Aspects of QCD Current Algebra on a Null Plane

TL;DR

This paper explores the implications of QCD current algebra on a null plane, deriving sum rules related to chiral symmetry and connecting them to known physical sum rules and Regge limit constraints.

Contribution

It introduces a novel formulation of QCD current algebra on a light-like hyperplane and derives sum rules directly from the algebraic structure, linking them to established physical sum rules.

Findings

Derivation of sum rules from null-plane current algebra.

Connection of sum rules to known physical sum rules like Adler-Weisberger.

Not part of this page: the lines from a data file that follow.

-- pv_equiv track=rewrite | github.com/yuxin101/skills | skills/odrobnik/sudoku/scripts/sudoku_fetcher.py | _zip_classic_sudoku2
-- ===== SOURCE A (Python) =====
-- _BLANK_ENCODES = "0123456789ABCDEFGHIJKLMNOPQRSTUVWXYZabcdefghijklmnopqrstuvwx"
--
-- def _zip_classic_sudoku2(puzzle: str) -> str:
--     """Compress an 81-char puzzle string using SudokuPad's compact classic codec."""
--     if not puzzle:
--         return ""
--     is_digit = lambda ch: ch.isdigit() and ch != "0"
--     digit = puzzle[0] if is_digit(puzzle[0]) else "0"
--     res = []
--     blanks = 0
--     for i in range(1, len(puzzle)):
--         nxt = puzzle[i] if is_digit(puzzle[i]) else "0"
--         if blanks == 5 or nxt != "0":
--             res.append(_BLANK_ENCODES[int(digit) + blanks * 10])
--             digit = nxt
--             blanks = 0
--         else:
--             blanks += 1
--     res.append(_BLANK_ENCODES[int(digit) + blanks * 10])
--     return "".join(res)
-- ===== SOURCE B (Python) =====
-- _BLANK_ENCODES = "0123456789ABCDEFGHIJKLMNOPQRSTUVWXYZabcdefghijklmnopqrstuvwx"
--
-- def _zip_classic_sudoku2(puzzle: str) -> str:
--     """Compress an 81-char puzzle string using SudokuPad's compact classic codec."""
--     norm = "".join(ch if ch.isdigit() and ch != "0" else "0" for ch in puzzle)
--     out = []
--     i = 0
--     n = len(norm)
--     while i < n:
--         j = i + 1
--         while j < n and j - i <= 5 and norm[j] == "0":
--             j += 1
--         out.append(_BLANK_ENCODES[int(norm[i]) + (j - i - 1) * 10])
--         i = j
--     return "".join(out)
-- ===== Notes on version B (the rewrite author's own statement) =====
-- stated objective: alternative
-- what changed: Replaces A's stateful flush-on-nonzero-or-5-blanks accumulator loop by a two-phase scheme: normalize the whole string once, then tokenize it by index-jumping (each token = one leader char plus up to 5 following blanks) and encode each token directly.
import Mathlib
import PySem

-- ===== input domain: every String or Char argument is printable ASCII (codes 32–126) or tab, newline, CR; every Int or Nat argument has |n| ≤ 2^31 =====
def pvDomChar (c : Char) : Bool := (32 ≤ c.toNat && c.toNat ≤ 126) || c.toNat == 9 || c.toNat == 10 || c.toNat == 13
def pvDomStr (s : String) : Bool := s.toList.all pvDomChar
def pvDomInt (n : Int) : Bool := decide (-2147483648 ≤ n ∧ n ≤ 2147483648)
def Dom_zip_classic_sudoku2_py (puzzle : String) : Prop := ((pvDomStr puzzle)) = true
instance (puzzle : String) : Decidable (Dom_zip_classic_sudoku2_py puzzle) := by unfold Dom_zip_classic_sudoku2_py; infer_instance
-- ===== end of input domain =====

-- B replaces A's stateful flush accumulator by normalize-then-tokenize (alternative decomposition, same cost).
-- Shared context: the codec table and the per-char normalization both Pythons literally share.

def pvBlankEncodes : List Char := "0123456789ABCDEFGHIJKLMNOPQRSTUVWXYZabcdefghijklmnopqrstuvwx".toList

-- ch if ch.isdigit() and ch != "0" else "0"  (on Dom the option/default paths below are never hit)
def pvNorm (c : Char) : Char := if PySem.Chars.isdigit c && !(c == '0') then c else '0'

-- _BLANK_ENCODES[int(d) + b * 10]; int(d) via PySem.Int.ofStr? (never none on Dom: d is '0'..'9'),
-- index always in range on Dom, so getD defaults are never taken there.
def pvEncode (d : Char) (b : Nat) : Char :=
  (PySem.List.pyGet? pvBlankEncodes ((PySem.Int.ofStr? (String.mk [d])).getD 0 + (b : Int) * 10)).getD ' '

-- ===== PORT A =====
-- the for-loop over range(1, len(puzzle)) as structural recursion over the tail, same state (digit, blanks, res)
def pvLoopA : List Char → Char → Nat → List Char → List Char
  | [], digit, blanks, res => res ++ [pvEncode digit blanks]
  | c :: rest, digit, blanks, res =>
      let nxt := pvNorm c
      if blanks == 5 || !(nxt == '0') then
        pvLoopA rest nxt 0 (res ++ [pvEncode digit blanks])
      else
        pvLoopA rest digit (blanks + 1) res

def zip_classic_sudoku2_py (puzzle : String) : String :=
  match puzzle.toList with
  | [] => ""
  | p0 :: rest => String.mk (pvLoopA rest (pvNorm p0) 0 [])

-- ===== PORT B =====
-- inner while loop of Source B: consume up to k leading '0's, return (count consumed, remainder)
def pvTakeBlanks : Nat → List Char → Nat × List Char
  | _, [] => (0, [])
  | 0, l => (0, l)
  | k + 1, c :: rest =>
      if c == '0' then
        let p := pvTakeBlanks k rest
        (p.1 + 1, p.2)
      else (0, c :: rest)

theorem pvTakeBlanks_snd_length : ∀ (k : Nat) (l : List Char), (pvTakeBlanks k l).2.length ≤ l.length := by
  intro k l
  induction l generalizing k with
  | nil => cases k <;> simp [pvTakeBlanks]
  | cons c rest ih =>
      cases k with
      | zero => simp [pvTakeBlanks]
      | succ k =>
          simp only [pvTakeBlanks]
          split
          · simpa using Nat.le_succ_of_le (ih k)
          · simp

-- outer while loop of Source B: one token (leader + up to 5 blanks) per step, encoded directly
def pvTokensB : List Char → List Char
  | [] => []
  | c :: rest =>
      pvEncode c (pvTakeBlanks 5 rest).1 :: pvTokensB (pvTakeBlanks 5 rest).2
termination_by l => l.length
decreasing_by
  have := pvTakeBlanks_snd_length 5 rest
  simp only [List.length_cons]
  omega

def zip_classic_sudoku2_py_alt (puzzle : String) : String :=
  String.mk (pvTokensB (puzzle.toList.map pvNorm))

-- ===== PRECONDITION & SPEC =====
def Spec_zip_classic_sudoku2_py (puzzle : String) (out : String) : Prop := out = zip_classic_sudoku2_py_alt puzzle
instance (puzzle : String) (out : String) : Decidable (Spec_zip_classic_sudoku2_py puzzle out) := by unfold Spec_zip_classic_sudoku2_py; infer_instance

-- ===== CLAIM (what is proved, stated in full; the proofs are below) =====
def Claim_equal_zip_classic_sudoku2_py : Prop := ∀ (puzzle : String), Dom_zip_classic_sudoku2_py puzzle → Spec_zip_classic_sudoku2_py puzzle (zip_classic_sudoku2_py puzzle)

-- ===== LEMMAS AND PROOFS =====

-- what A's loop produces from state (digit d, blanks b): the token d completes, then the rest
def pvFrom (d : Char) (b : Nat) (l : List Char) : List Char :=
  pvEncode d (b + (pvTakeBlanks (5 - b) l).1) :: pvTokensB (pvTakeBlanks (5 - b) l).2

theorem pvTakeBlanks_zero (l : List Char) : pvTakeBlanks 0 l = (0, l) := by
  cases l <;> simp [pvTakeBlanks]

theorem pvTakeBlanks_cons_ne (k : Nat) (c : Char) (l : List Char) (h : ¬ c = '0') :
    pvTakeBlanks k (c :: l) = (0, c :: l) := by
  cases k <;> simp [pvTakeBlanks, h]

theorem pvTokensB_eq (c : Char) (rest : List Char) :
    pvTokensB (c :: rest) = pvFrom c 0 rest := by
  simp [pvTokensB, pvFrom]

theorem pvFrom_blank (d : Char) (b : Nat) (hb : b < 5) (l : List Char) :
    pvFrom d b ('0' :: l) = pvFrom d (b + 1) l := by
  simp only [pvFrom]
  have h1 : 5 - b = (5 - (b + 1)) + 1 := by omega
  rw [h1]
  simp only [pvTakeBlanks, beq_self_eq_true, if_true]
  have h2 : b + ((pvTakeBlanks (5 - (b + 1)) l).1 + 1)
      = b + 1 + (pvTakeBlanks (5 - (b + 1)) l).1 := by omega
  rw [h2]

theorem pvFrom_flush (d c : Char) (b : Nat) (l : List Char) (h : b = 5 ∨ ¬ c = '0') :
    pvFrom d b (c :: l) = pvEncode d b :: pvFrom c 0 l := by
  have key : pvTakeBlanks (5 - b) (c :: l) = (0, c :: l) := by
    rcases h with h | h
    · subst h; simpa using pvTakeBlanks_zero (c :: l)
    · exact pvTakeBlanks_cons_ne _ c l h
  unfold pvFrom
  rw [key]
  simp [pvTokensB]

theorem pvLoopA_eq_pvFrom : ∀ (l : List Char) (d : Char) (b : Nat) (res : List Char), b ≤ 5 →
    pvLoopA l d b res = res ++ pvFrom d b (l.map pvNorm) := by
  intro l
  induction l with
  | nil =>
      intro d b res hb
      simp [pvLoopA, pvFrom, pvTakeBlanks, pvTokensB]
  | cons c rest ih =>
      intro d b res hb
      simp only [pvLoopA, List.map_cons]
      by_cases hcond : (b == 5 || !(pvNorm c == '0')) = true
      · rw [if_pos hcond, ih _ 0 _ (by omega),
          pvFrom_flush d (pvNorm c) b (rest.map pvNorm) (by simpa using hcond)]
        simp
      · rw [if_neg hcond]
        have hb5 : ¬ b = 5 := by
          intro h; apply hcond; simp [h]
        have hz : pvNorm c = '0' := by
          by_contra h; apply hcond; simp [h]
        rw [ih d (b + 1) res (by omega), hz,
          pvFrom_blank d b (by omega) (rest.map pvNorm)]

-- ===== VERDICT (by name: the statement is the Claim_ definition above) =====
theorem zip_classic_sudoku2_py_spec : Claim_equal_zip_classic_sudoku2_py := by
  intro puzzle _
  unfold Spec_zip_classic_sudoku2_py zip_classic_sudoku2_py zip_classic_sudoku2_py_alt
  cases h : puzzle.toList with
  | nil => simp [pvTokensB]; rfl
  | cons p0 rest =>
      simp only [List.map_cons]
      rw [pvTokensB_eq, pvLoopA_eq_pvFrom rest (pvNorm p0) 0 [] (by omega)]
      simp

Equivalence of sum rules to algebraic constraints on forward S-matrix elements.

Abstract

Consequences of QCD current algebra formulated on a light-like hyperplane are derived for the forward scattering of vector and axial-vector currents on an arbitrary hadronic target. It is shown that current algebra gives rise to a special class of sum rules that are direct consequences of the independent chiral symmetry that exists at every point on the two-dimensional transverse plane orthogonal to the lightlike direction. These sum rules are obtained by exploiting the closed, infinite-dimensional algebra satisfied by the transverse moments of null-plane axial-vector and vector charge distributions. In the special case of a nucleon target, this procedure leads to the Adler-Weisberger, Gerasimov-Drell-Hearn, Cabbibo-Radicatti and Fubini-Furlan-Rossetti sum rules. Matching to the dispersion-theoretic language which is usually invoked in deriving these sum rules, the moment sum rules are shown to be equivalent to algebraic constraints on forward S-matrix elements in the Regge limit.